Meine Hände klammerten sich fest an die Theke hinter mir und ich spürte, wie mein Körper sich anspannte. Mit weiteren, eleganten Schritten überbrückte er den letzten Abstand zwischen uns, seine Augen immer noch auf meine gerichtet. Wie in Zeitlupe beobachtete ich aus dem Augenwinkel, wie seine linke Hand sich hob und er langsam hinter mich an den Schrank griff.
Unsere beiden Körper berührten sich beinahe und ich konnte seinen Atem in meinem Gesicht spüren. Er zog mich an, wie ein Magnet und ich konnte nichts dagegen tun.
Weiterhin starrten wir uns die Augen. Scheiße, wenn er jetzt nicht sofort zurück gehen würde...
«Fuck off», murmelte er und schon wieder, zu schnell, zu ruckartig um es überhaupt zu begreifen, krachten unsere Lippen aufeinander.
Vielleicht wäre es wirklich besser gewesen, wenn ich es gelassen hätte, aber ich konnte nicht, denn seine Küsse fühlten sich einfach zu gut an. Während sein Mund sich leidenschaftlich und fieberhaft auf meinem bewegte und er immer wieder irgendwelche Flüche vor sich hin murmelte, hob er mich mit seinen Händen auf die Anrichte und ich schlang bereitwillig meine Beine um seine Hüften. Dasselbe Feuer wie am Freitag wurde in mir entfacht und erneut spürte ich, wie mein ganzer Körper zu zittern begann.

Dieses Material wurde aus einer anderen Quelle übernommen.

-- pv_equiv track=rewrite | github.com/sueszli/vector-database-benchmark | dataset/python-mutated/indirect_confirmation_measure.py | _map_to_contiguous
-- ===== SOURCE A (Python) =====
-- import itertools
--
-- def _map_to_contiguous(ids_iterable):
--     if False:
--         return 10
--     uniq_ids = {}
--     n = 0
--     for id_ in itertools.chain.from_iterable(ids_iterable):
--         if id_ not in uniq_ids:
--             uniq_ids[id_] = n
--             n += 1
--     return uniq_ids
-- ===== SOURCE B (Python) =====
-- import itertools
--
-- def _map_to_contiguous(ids_iterable):
--     # sieve: repeatedly take the first remaining id as the next index,
--     # then filter every copy of it out of the rest; no seen-set needed
--     xs = list(itertools.chain.from_iterable(ids_iterable))
--     out = {}
--     n = 0
--     while xs:
--         h = xs[0]
--         out[h] = n
--         n += 1
--         xs = [x for x in xs[1:] if x != h]
--     return out
-- ===== Notes on version B (the rewrite author's own statement) =====
-- stated objective: alternative
-- what changed: Replaces A's single pass with a membership-tested dict and manual counter by a sieve: repeatedly emit the head of the remaining flattened list as the next index and filter all of its copies out of the rest, so no seen-set or membership test exists at all.
import Mathlib
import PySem

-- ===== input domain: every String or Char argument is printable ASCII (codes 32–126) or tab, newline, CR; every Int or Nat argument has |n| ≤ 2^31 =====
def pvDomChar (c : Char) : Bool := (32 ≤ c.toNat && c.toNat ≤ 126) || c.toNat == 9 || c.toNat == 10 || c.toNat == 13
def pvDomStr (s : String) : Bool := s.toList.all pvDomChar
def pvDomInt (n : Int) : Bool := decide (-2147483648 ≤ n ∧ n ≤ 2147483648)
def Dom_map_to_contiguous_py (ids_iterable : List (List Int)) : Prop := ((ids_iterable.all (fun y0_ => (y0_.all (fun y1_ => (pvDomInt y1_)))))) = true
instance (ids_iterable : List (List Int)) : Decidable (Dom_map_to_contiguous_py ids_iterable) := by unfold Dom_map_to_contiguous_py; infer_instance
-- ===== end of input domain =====

-- B is an alternative algorithm (a sieve over the flattened list, no seen-set), not a speed claim.

-- ===== PORT A =====
-- the 'if False: return 10' guard in A is dead code and is not ported
def map_to_contiguous_py (ids_iterable : List (List Int)) : List (Int × Int) :=
  let st := (ids_iterable.flatMap id).foldl
    (fun (st : PySem.Dict Int Int × Int) id_ =>
      if st.1.contains id_ then st else (st.1.insert id_ st.2, st.2 + 1))
    (PySem.Dict.empty, 0)
  st.1.items

-- ===== PORT B =====
-- the while loop of Source B: head becomes the next pair, its copies are filtered from the rest
def pvSieve : List Int → Int → List (Int × Int)
  | [], _ => []
  | h :: t, n => (h, n) :: pvSieve (t.filter (fun x => x ≠ h)) (n + 1)
  termination_by xs _ => xs.length
  decreasing_by
    simpa using Nat.lt_succ_of_le (le_trans (List.length_filter_le _ t.attach) (by simp))

def map_to_contiguous_py_alt (ids_iterable : List (List Int)) : List (Int × Int) :=
  pvSieve (ids_iterable.flatMap id) 0

-- ===== PRECONDITION & SPEC =====
def Spec_map_to_contiguous_py (ids_iterable : List (List Int)) (out : List (Int × Int)) : Prop := out = map_to_contiguous_py_alt ids_iterable
instance (ids_iterable : List (List Int)) (out : List (Int × Int)) : Decidable (Spec_map_to_contiguous_py ids_iterable out) := by unfold Spec_map_to_contiguous_py; infer_instance

-- ===== CLAIM (what is proved, stated in full; the proofs are below) =====
def Claim_equal_map_to_contiguous_py : Prop := ∀ (ids_iterable : List (List Int)), Dom_map_to_contiguous_py ids_iterable → Spec_map_to_contiguous_py ids_iterable (map_to_contiguous_py ids_iterable)

-- ===== LEMMAS AND PROOFS =====

-- unfolding equations for pvSieve (its WF recursion hides the defeq behind attach)
theorem pvSieve_nil (n : Int) : pvSieve [] n = [] := by
  rw [pvSieve.eq_def]

theorem pvSieve_cons (h : Int) (t : List Int) (n : Int) :
    pvSieve (h :: t) n = (h, n) :: pvSieve (t.filter (fun x => x ≠ h)) (n + 1) := by
  rw [pvSieve.eq_def]

-- the pairs A's fold produces past a set of already-seen keys
def pvGo (seen : List Int) (n : Int) : List Int → List (Int × Int)
  | [] => []
  | x :: xs => if x ∈ seen then pvGo seen n xs
               else (x, n) :: pvGo (seen ++ [x]) (n + 1) xs

theorem pvFoldA (l : List Int) (d : PySem.Dict Int Int) (n : Int) :
    ((l.foldl (fun (st : PySem.Dict Int Int × Int) id_ =>
        if st.1.contains id_ then st else (st.1.insert id_ st.2, st.2 + 1)) (d, n)).1).items
      = d.items ++ pvGo d.keys n l := by
  induction l generalizing d n with
  | nil => simp [pvGo]
  | cons x xs ih =>
    by_cases h : x ∈ d.keys
    · have hc : d.contains x = true := (PySem.Dict.contains_iff_mem_keys d x).2 h
      simp [List.foldl_cons, hc, pvGo, h, ih]
    · have hc : d.contains x = false := by
        rw [Bool.eq_false_iff]
        intro hb
        exact h ((PySem.Dict.contains_iff_mem_keys d x).1 hb)
      simp only [List.foldl_cons, hc, if_false, Bool.false_eq_true, pvGo, h]
      rw [ih]
      rw [PySem.Dict.items_insert, hc, PySem.Dict.keys_insert_of_not_contains (h := hc)]
      simp

-- A's seen-set recursion equals B's sieve on the list with the seen elements filtered out
theorem pvGo_eq_sieve (l : List Int) (seen : List Int) (n : Int) :
    pvGo seen n l = pvSieve (l.filter (fun x => x ∉ seen)) n := by
  induction l generalizing seen n with
  | nil => simp [pvGo, pvSieve_nil]
  | cons x xs ih =>
    by_cases h : x ∈ seen
    · simp [pvGo, h, ih]
    · have hf : List.filter (fun y => !decide (y = x)) (xs.filter (fun y => !decide (y ∈ seen)))
          = xs.filter (fun y => !decide (y ∈ seen ++ [x])) := by
        rw [List.filter_filter]
        apply List.filter_congr
        intro y _
        by_cases hy : y = x <;> by_cases hs : y ∈ seen <;>
          simp [hy, hs, List.mem_append]
      simp only [pvGo, if_neg h, decide_not]
      rw [List.filter_cons_of_pos (by simp [h]), pvSieve_cons, ih]
      simp only [decide_not]
      rw [← hf]

-- ===== VERDICT (by name: the statement is the Claim_ definition above) =====
theorem map_to_contiguous_py_spec : Claim_equal_map_to_contiguous_py := by
  intro ids _
  unfold Spec_map_to_contiguous_py map_to_contiguous_py map_to_contiguous_py_alt
  rw [pvFoldA, pvGo_eq_sieve]
  have h1 : (PySem.Dict.empty : PySem.Dict Int Int).items = [] := rfl
  rw [h1, List.nil_append]
  congr 1
  rw [List.filter_eq_self]
  intro a _
  simp [PySem.Dict.empty]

Edward fluchte schon wieder gegen meine Lippen, jedoch konnte ich spüren, dass er lächelte. Meine Hände gruben sich automatisch in seine Haare und ich drängte mich ihm fordernd entgegen.
Das hier, das war all den Zickenkrieg wert.
Als seine Hände gerade über meine Oberschenkel streiften und unter meine Bluse gleiten wollten, hörten wir, wie die Haustüre laut ins Schloss fiel und zuckten beide zur selben Zeit zusammen.
Unsere Köpfe ruckten zur Küchentüre und dann drang auch schon die vertraute Stimme zu uns durch.
«Lebt ihr noch?», rief Jazz durch die Wohnung. Edward murmelte nur ein «..verdammte Scheiße» und ließ schwer atmend von mir ab.
Er ging auf die Küchentüre zu und drehte den Kopf noch einmal über die Schulter.
«Was auch immer das zwischen uns ist, Bella, es bleibt unter uns.»